Grail, a start-up trying to develop a blood test to detect early-stage cancer, has filed for an initial public offering of stock. The company seeks to join the Nasdaq and trade under the symbol "GRAL," according to the filing.
Grail would follow a wave technology companies that have sought to debut on public markets in recent weeks, including Palantir and Snowflake, following the recovery of major U.S. indexes from a selloff in the spring brought on by the coronavirus pandemic.
The biotechnology company reported a $136.4 million loss and no revenue in the first half of 2020. The loss widened from $117.2 million one year earlier. Most of the company's losses come from research and development expenses, including the costs of developing technology and running clinical studies.
"We have never generated revenue from product sales, do not expect any near-term revenue to offset our ongoing operating expenses, and may never be profitable," the company cautioned in Wednesday's filing.
Although it's unusual for information technology companies to go public pre-revenue, it's more common in the biotech space, where some young companies use IPOs to raise money to help fund the extensive research and trials necessary for medical products. Among other examples, Gossamer Bio had no revenue when it filed to go public in 2018.
The medical industry has understood for years that so-called blood based "liquid biopsy" tests can find signatures of cancer. But the tests on the market today tend to monitor how the disease spreads as it's responding to treatment. Grail and its competitors are looking to detect cancer at an earlier stage, when it's theoretically more treatable. It competes with Thrive, a start-up that is also looking to screen for cancer with a simple blood test. Freenome, another well-funded rival, is focusing more specifically on colorectal cancer.
Grail was spun out of Illumina, a maker of DNA-sequencing machines, in 2015, and it has gone on to raise more than $2 billion in financing from a range of investors including Johnson & Johnson, Arch Venture Partners and Amazon CEO Jeff Bezos.
Prior to the IPO, Illumina held 14.6% of shares, making it the largest single shareholder. The two companies have a decade-long supply and commercialization agreement in place that involves Grail paying Illumina "a high single-digit royalty, subject to certain reductions, in perpetuity on net sales generated by our products or revenues otherwise generated or received by us regardless of whether these products incorporate any Illumina intellectual property, subject to certain exceptions, in the field of oncology," according to the filing.
The company said in the filing that is is planning to ramp up production of its test, dubbed Galleri, in 2021 as a laboratory developed test or LDT. These diagnostic tests are typically less regulated than traditional medical devices.

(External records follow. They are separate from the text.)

-- pv_equiv track=rewrite | github.com/sabawasabi/my-news-app | main.py | build_slack_message
-- ===== SOURCE A (Python) =====
-- def build_slack_message(
--     arknights_news: list[tuple[str, str]],
--     game_ranking: list[tuple[str, str]],
--     zenn_articles: list[tuple[str, str]],
-- ) -> str:
--     """
--     3種類の情報を1つのSlackメッセージとして整形する。
--     セクションごとに太字見出しを付与。
--     """
--     lines: list[str] = []
--
--     # アークナイツ関連
--     lines.append("*アークナイツ関連ニュース*")
--     if arknights_news:
--         for i, (title, url) in enumerate(arknights_news, start=1):
--             lines.append(f"{i}. {title}")
--             lines.append(f"{url}")
--     else:
--         lines.append("該当するニュースが見つかりませんでした。")
--     lines.append("")  # 空行で区切り
--
--     # ゲームランキング
--     lines.append("*ゲーム全般：ランキング上位3件*")
--     if game_ranking:
--         for i, (title, url) in enumerate(game_ranking, start=1):
--             lines.append(f"{i}. {title}")
--             lines.append(f"{url}")
--     else:
--         lines.append("ランキング情報を取得できませんでした。")
--     lines.append("")
--
--     # Zennトレンド（Python/AI）
--     lines.append("*技術系：Zennトレンド（Python / AI）*")
--     if zenn_articles:
--         for i, (title, url) in enumerate(zenn_articles, start=1):
--             lines.append(f"{i}. {title}")
--             lines.append(f"{url}")
--     else:
--         lines.append("関連する記事を取得できませんでした。")
--
--     return "\n".join(lines)
-- ===== SOURCE B (Python) =====
-- def build_slack_message(
--     arknights_news: list[tuple[str, str]],
--     game_ranking: list[tuple[str, str]],
--     zenn_articles: list[tuple[str, str]],
-- ) -> str:
--     """Recursive direct string construction: no lines list, no join —
--     each section's body is built by structural recursion concatenating strings."""
--
--     def body(items, i):
--         if not items:
--             return ""
--         title, url = items[0]
--         return f"\n{i}. {title}\n{url}" + body(items[1:], i + 1)
--
--     def section(heading, items, empty_msg):
--         return heading + (body(items, 1) if items else "\n" + empty_msg)
--
--     return (
--         section("*アークナイツ関連ニュース*", arknights_news, "該当するニュースが見つかりませんでした。")
--         + "\n\n"
--         + section("*ゲーム全般：ランキング上位3件*", game_ranking, "ランキング情報を取得できませんでした。")
--         + "\n\n"
--         + section("*技術系：Zennトレンド（Python / AI）*", zenn_articles, "関連する記事を取得できませんでした。")
--     )
-- ===== Notes on version B (the rewrite author's own statement) =====
-- stated objective: alternative
-- what changed: Replaces A's accumulate-a-list-of-lines-then-'\n'.join pipeline by direct recursive string construction: a structural recursion over each item list concatenates the formatted entries (and section separators) straight into the result, with no intermediate lines list and no join.
import Mathlib
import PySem

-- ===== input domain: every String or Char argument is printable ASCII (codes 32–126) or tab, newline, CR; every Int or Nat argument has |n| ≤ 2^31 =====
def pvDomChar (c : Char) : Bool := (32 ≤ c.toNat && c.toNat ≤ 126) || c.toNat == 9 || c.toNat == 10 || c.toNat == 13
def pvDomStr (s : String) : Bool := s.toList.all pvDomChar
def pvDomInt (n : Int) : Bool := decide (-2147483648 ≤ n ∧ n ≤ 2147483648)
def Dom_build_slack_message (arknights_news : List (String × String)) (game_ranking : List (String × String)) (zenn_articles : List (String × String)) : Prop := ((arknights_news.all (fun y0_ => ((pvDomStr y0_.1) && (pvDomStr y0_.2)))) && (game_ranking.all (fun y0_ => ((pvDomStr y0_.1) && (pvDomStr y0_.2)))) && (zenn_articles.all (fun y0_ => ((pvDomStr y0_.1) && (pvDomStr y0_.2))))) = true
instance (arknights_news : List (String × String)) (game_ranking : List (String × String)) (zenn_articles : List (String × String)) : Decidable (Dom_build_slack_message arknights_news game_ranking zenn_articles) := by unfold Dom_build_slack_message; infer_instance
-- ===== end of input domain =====

-- B builds the message by structural recursion with direct string concatenation
-- (no lines list, no join), instead of A's accumulate-lines-then-join (objective: alternative).


-- ===== PORT A =====
def build_slack_message (arknights_news : List (String × String)) (game_ranking : List (String × String)) (zenn_articles : List (String × String)) : String :=
  let lines : List String := []
  -- アークナイツ関連
  let lines := lines ++ ["*アークナイツ関連ニュース*"]
  let lines :=
    if arknights_news.isEmpty = false then
      (PySem.List.enumerate arknights_news 1).foldl
        (fun acc p => acc ++ [PySem.Int.toStr p.1 ++ ". " ++ p.2.1] ++ [p.2.2]) lines
    else lines ++ ["該当するニュースが見つかりませんでした。"]
  let lines := lines ++ [""]  -- 空行で区切り
  -- ゲームランキング
  let lines := lines ++ ["*ゲーム全般：ランキング上位3件*"]
  let lines :=
    if game_ranking.isEmpty = false then
      (PySem.List.enumerate game_ranking 1).foldl
        (fun acc p => acc ++ [PySem.Int.toStr p.1 ++ ". " ++ p.2.1] ++ [p.2.2]) lines
    else lines ++ ["ランキング情報を取得できませんでした。"]
  let lines := lines ++ [""]
  -- Zennトレンド（Python/AI）
  let lines := lines ++ ["*技術系：Zennトレンド（Python / AI）*"]
  let lines :=
    if zenn_articles.isEmpty = false then
      (PySem.List.enumerate zenn_articles 1).foldl
        (fun acc p => acc ++ [PySem.Int.toStr p.1 ++ ". " ++ p.2.1] ++ [p.2.2]) lines
    else lines ++ ["関連する記事を取得できませんでした。"]
  PySem.Str.join "\n" lines

-- ===== PORT B =====
-- helper = Source B's recursive `body`: the section body built by recursion on the item list
def pvBodyB : List (String × String) → Int → String
  | [], _ => ""
  | (title, url) :: rest, i =>
      "\n" ++ PySem.Int.toStr i ++ ". " ++ title ++ "\n" ++ url ++ pvBodyB rest (i + 1)

-- helper = Source B's `section`
def pvSectionB (heading : String) (items : List (String × String)) (empty_msg : String) : String :=
  heading ++ (if items.isEmpty = false then pvBodyB items 1 else "\n" ++ empty_msg)

def build_slack_message_alt (arknights_news : List (String × String)) (game_ranking : List (String × String)) (zenn_articles : List (String × String)) : String :=
  pvSectionB "*アークナイツ関連ニュース*" arknights_news "該当するニュースが見つかりませんでした。"
    ++ "\n\n"
    ++ pvSectionB "*ゲーム全般：ランキング上位3件*" game_ranking "ランキング情報を取得できませんでした。"
    ++ "\n\n"
    ++ pvSectionB "*技術系：Zennトレンド（Python / AI）*" zenn_articles "関連する記事を取得できませんでした。"

-- ===== PRECONDITION & SPEC =====
def Spec_build_slack_message (arknights_news : List (String × String)) (game_ranking : List (String × String)) (zenn_articles : List (String × String)) (out : String) : Prop := out = build_slack_message_alt arknights_news game_ranking zenn_articles
instance (arknights_news : List (String × String)) (game_ranking : List (String × String)) (zenn_articles : List (String × String)) (out : String) : Decidable (Spec_build_slack_message arknights_news game_ranking zenn_articles out) := by unfold Spec_build_slack_message; infer_instance

-- ===== CLAIM (what is proved, stated in full; the proofs are below) =====
def Claim_equal_build_slack_message : Prop := ∀ (arknights_news : List (String × String)) (game_ranking : List (String × String)) (zenn_articles : List (String × String)), Dom_build_slack_message arknights_news game_ranking zenn_articles → Spec_build_slack_message arknights_news game_ranking zenn_articles (build_slack_message arknights_news game_ranking zenn_articles)

-- ===== LEMMAS AND PROOFS =====

-- the lines contributed by one section's item loop in A, starting at index s
def pvItemLines : List (String × String) → Int → List String
  | [], _ => []
  | (t, u) :: rest, s => (PySem.Int.toStr s ++ ". " ++ t) :: u :: pvItemLines rest (s + 1)

theorem pvFold_eq (items : List (String × String)) (s : Int) (acc : List String) :
    (PySem.List.enumerate items s).foldl
      (fun acc p => acc ++ [PySem.Int.toStr p.1 ++ ". " ++ p.2.1] ++ [p.2.2]) acc
      = acc ++ pvItemLines items s := by
  induction items generalizing s acc with
  | nil => simp [PySem.List.enumerate, pvItemLines]
  | cons x rest ih =>
    obtain ⟨t, u⟩ := x
    rw [PySem.List.enumerate_cons, List.foldl_cons, ih]
    simp [pvItemLines, List.append_assoc]

-- one section's full list of lines in A
def pvSecLines (heading : String) (items : List (String × String)) (emptyMsg : String) : List String :=
  heading :: (if items.isEmpty = false then pvItemLines items 1 else [emptyMsg])

-- joining A's item lines after a head h = h followed by B's recursively built body
theorem pv_join_body (h : String) (items : List (String × String)) (s : Int) :
    PySem.Chars.join ("\n".toList) (h.toList :: (pvItemLines items s).map String.toList)
      = h.toList ++ (pvBodyB items s).toList := by
  induction items generalizing h s with
  | nil => simp [pvItemLines, pvBodyB, PySem.Chars.join_singleton]
  | cons x rest ih =>
    obtain ⟨t, u⟩ := x
    simp only [pvItemLines, pvBodyB, List.map_cons]
    rw [PySem.Chars.join_cons_cons, PySem.Chars.join_cons_cons, ih u (s + 1)]
    simp [List.append_assoc]

-- A's section (joined lines) = B's section string, at the char-list level
theorem pv_sec_eq (h : String) (items : List (String × String)) (e : String) :
    PySem.Chars.join ("\n".toList) ((pvSecLines h items e).map String.toList)
      = (pvSectionB h items e).toList := by
  unfold pvSecLines pvSectionB
  split
  · rw [List.map_cons, pv_join_body]
    simp
  · rw [List.map_cons, List.map_singleton, PySem.Chars.join_cons_cons, PySem.Chars.join_singleton]
    simp

theorem pv_join_append (sep : List Char) (xs ys : List (List Char)) (hx : xs ≠ []) (hy : ys ≠ []) :
    PySem.Chars.join sep (xs ++ ys) =
      PySem.Chars.join sep xs ++ sep ++ PySem.Chars.join sep ys := by
  induction xs with
  | nil => cases hx rfl
  | cons p rest ih =>
    cases rest with
    | nil =>
      cases ys with
      | nil => cases hy rfl
      | cons q ys' => simp [PySem.Chars.join_cons_cons, PySem.Chars.join_singleton]
    | cons q rest' =>
      rw [List.cons_append, List.cons_append, PySem.Chars.join_cons_cons, ← List.cons_append,
          ih (by simp), PySem.Chars.join_cons_cons]
      simp [List.append_assoc]

-- joining with an interposed "" line doubles the separator
theorem pv_join_blank (sep : List Char) (xs ys : List (List Char)) (hx : xs ≠ []) (hy : ys ≠ []) :
    PySem.Chars.join sep (xs ++ [[]] ++ ys) =
      PySem.Chars.join sep xs ++ sep ++ sep ++ PySem.Chars.join sep ys := by
  rw [List.append_assoc, pv_join_append sep xs ([[]] ++ ys) hx (by simp)]
  cases ys with
  | nil => cases hy rfl
  | cons q ys' =>
    rw [List.singleton_append, PySem.Chars.join_cons_cons]
    simp [List.append_assoc]

theorem pvSecLines_map_ne (h : String) (items : List (String × String)) (e : String) :
    (pvSecLines h items e).map String.toList ≠ [] := by
  simp [pvSecLines]

-- ===== VERDICT (by name: the statement is the Claim_ definition above) =====
theorem build_slack_message_spec : Claim_equal_build_slack_message := by
  intro a g z _
  unfold Spec_build_slack_message build_slack_message_alt
  apply String.toList_injective
  have hsec : ∀ (xs : List (String × String)) (e : String) (acc : List String),
      (if xs.isEmpty = false then
        (PySem.List.enumerate xs 1).foldl
          (fun acc p => acc ++ [PySem.Int.toStr p.1 ++ ". " ++ p.2.1] ++ [p.2.2]) acc
       else acc ++ [e])
      = acc ++ (if xs.isEmpty = false then pvItemLines xs 1 else [e]) := by
    intro xs e acc
    split
    · rw [pvFold_eq]
    · rfl
  have hshape :
      ("*アークナイツ関連ニュース*" :: (if a.isEmpty = false then pvItemLines a 1 else ["該当するニュースが見つかりませんでした。"]))
        ++ [""] ++ ("*ゲーム全般：ランキング上位3件*" :: (if g.isEmpty = false then pvItemLines g 1 else ["ランキング情報を取得できませんでした。"]))
        ++ [""] ++ ("*技術系：Zennトレンド（Python / AI）*" :: (if z.isEmpty = false then pvItemLines z 1 else ["関連する記事を取得できませんでした。"]))
      = pvSecLines "*アークナイツ関連ニュース*" a "該当するニュースが見つかりませんでした。"
        ++ [""] ++ pvSecLines "*ゲーム全般：ランキング上位3件*" g "ランキング情報を取得できませんでした。"
        ++ [""] ++ pvSecLines "*技術系：Zennトレンド（Python / AI）*" z "関連する記事を取得できませんでした。" := by
    simp [pvSecLines, List.append_assoc]
  have hA :
      build_slack_message a g z
        = PySem.Str.join "\n"
            (pvSecLines "*アークナイツ関連ニュース*" a "該当するニュースが見つかりませんでした。"
              ++ [""] ++ pvSecLines "*ゲーム全般：ランキング上位3件*" g "ランキング情報を取得できませんでした。"
              ++ [""] ++ pvSecLines "*技術系：Zennトレンド（Python / AI）*" z "関連する記事を取得できませんでした。") := by
    unfold build_slack_message
    simp only []
    rw [hsec, hsec, hsec]
    congr 1
    simpa [List.append_assoc] using hshape
  rw [hA]
  unfold PySem.Str.join
  have he : ("".toList : List Char) = [] := by decide
  have hre :
      ((pvSecLines "*アークナイツ関連ニュース*" a "該当するニュースが見つかりませんでした。"
        ++ [""] ++ pvSecLines "*ゲーム全般：ランキング上位3件*" g "ランキング情報を取得できませんでした。"
        ++ [""] ++ pvSecLines "*技術系：Zennトレンド（Python / AI）*" z "関連する記事を取得できませんでした。").map String.toList)
      = (pvSecLines "*アークナイツ関連ニュース*" a "該当するニュースが見つかりませんでした。").map String.toList
        ++ [([] : List Char)]
        ++ ((pvSecLines "*ゲーム全般：ランキング上位3件*" g "ランキング情報を取得できませんでした。").map String.toList
            ++ [([] : List Char)]
            ++ (pvSecLines "*技術系：Zennトレンド（Python / AI）*" z "関連する記事を取得できませんでした。").map String.toList) := by
    simp [he, List.append_assoc]
  rw [hre, pv_join_blank _ _ _ (pvSecLines_map_ne _ _ _) (by simp),
      pv_join_blank _ _ _ (pvSecLines_map_ne _ _ _) (pvSecLines_map_ne _ _ _)]
  rw [pv_sec_eq, pv_sec_eq, pv_sec_eq]
  have hnn : ("\n\n".toList : List Char) = "\n".toList ++ "\n".toList := by decide
  simp [hnn, List.append_assoc]
-- pv_equiv track=rewrite | github.com/RuRuo0/Datasets | core/aux_tools/parser.py | inverse_parse_logic
-- ===== SOURCE A (Python) =====
-- def inverse_parse_logic(predicate, item, para_len):
--     """
--     Inverse parse conditions of logic form to CDL.
--     Note that this function also used by Solver for theorem inverse parse.
--     >> inverse_parse_logic(Parallel, ('A', 'B', 'C', 'D'), [2, 2])
--     'Parallel(AB,CD)'
--     """
--     if len(para_len) == 1:  # no need add ','
--         return predicate + "(" + "".join(item) + ")"
--     else:  # relation
--         result = []
--         i = 0
--         for l in para_len:
--             result.append("")
--             for _ in range(l):
--                 result[-1] += item[i]
--                 i += 1
--         return predicate + "(" + ",".join(result) + ")"
-- ===== SOURCE B (Python) =====
-- def inverse_parse_logic(predicate, item, para_len):
--     """Format grouped items as CDL: one offset-driven slicing pass, no special case.
--     A group length l means max(l, 0) items (as range(l) does)."""
--     parts = []
--     start = 0
--     for l in para_len:
--         n = max(l, 0)
--         parts.append("".join(item[start:start + n]))
--         start += n
--     return predicate + "(" + ",".join(parts) + ")"
-- ===== Notes on version B (the rewrite author's own statement) =====
-- stated objective: simpler
-- what changed: Replaced A's len==1 special-case branch and nested index-incrementing inner loop by a single offset-driven slicing pass (one chunk slice + join per group).
-- intended difference: When para_len is a single group [l] that undercounts item (max(l,0) < len(item)) and some item beyond the declared ones is nonempty, A's special-case branch joins ALL of item, ignoring the declared length, while B keeps only the declared items, consistent with A's own multi-group behaviour; B's is the intended value. — e.g. on inverse_parse_logic("P", ["a", "b"], [1]): A returns "P(ab)", B returns "P(a)"
import Mathlib
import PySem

It is prioritizing cancer types that don't currently have a screening test. The pandemic has delayed the completion of studies, according to the filing.
The company has said it will use the funds raised in its IPO to support the kind of expensive and large-scale clinical trials that are required to prove that its test is safe and effective. Grail will also need to prove to insurers that the test will not add cost to the system by providing people with a flood of false-positive results, which might lead them to seek unnecessary care.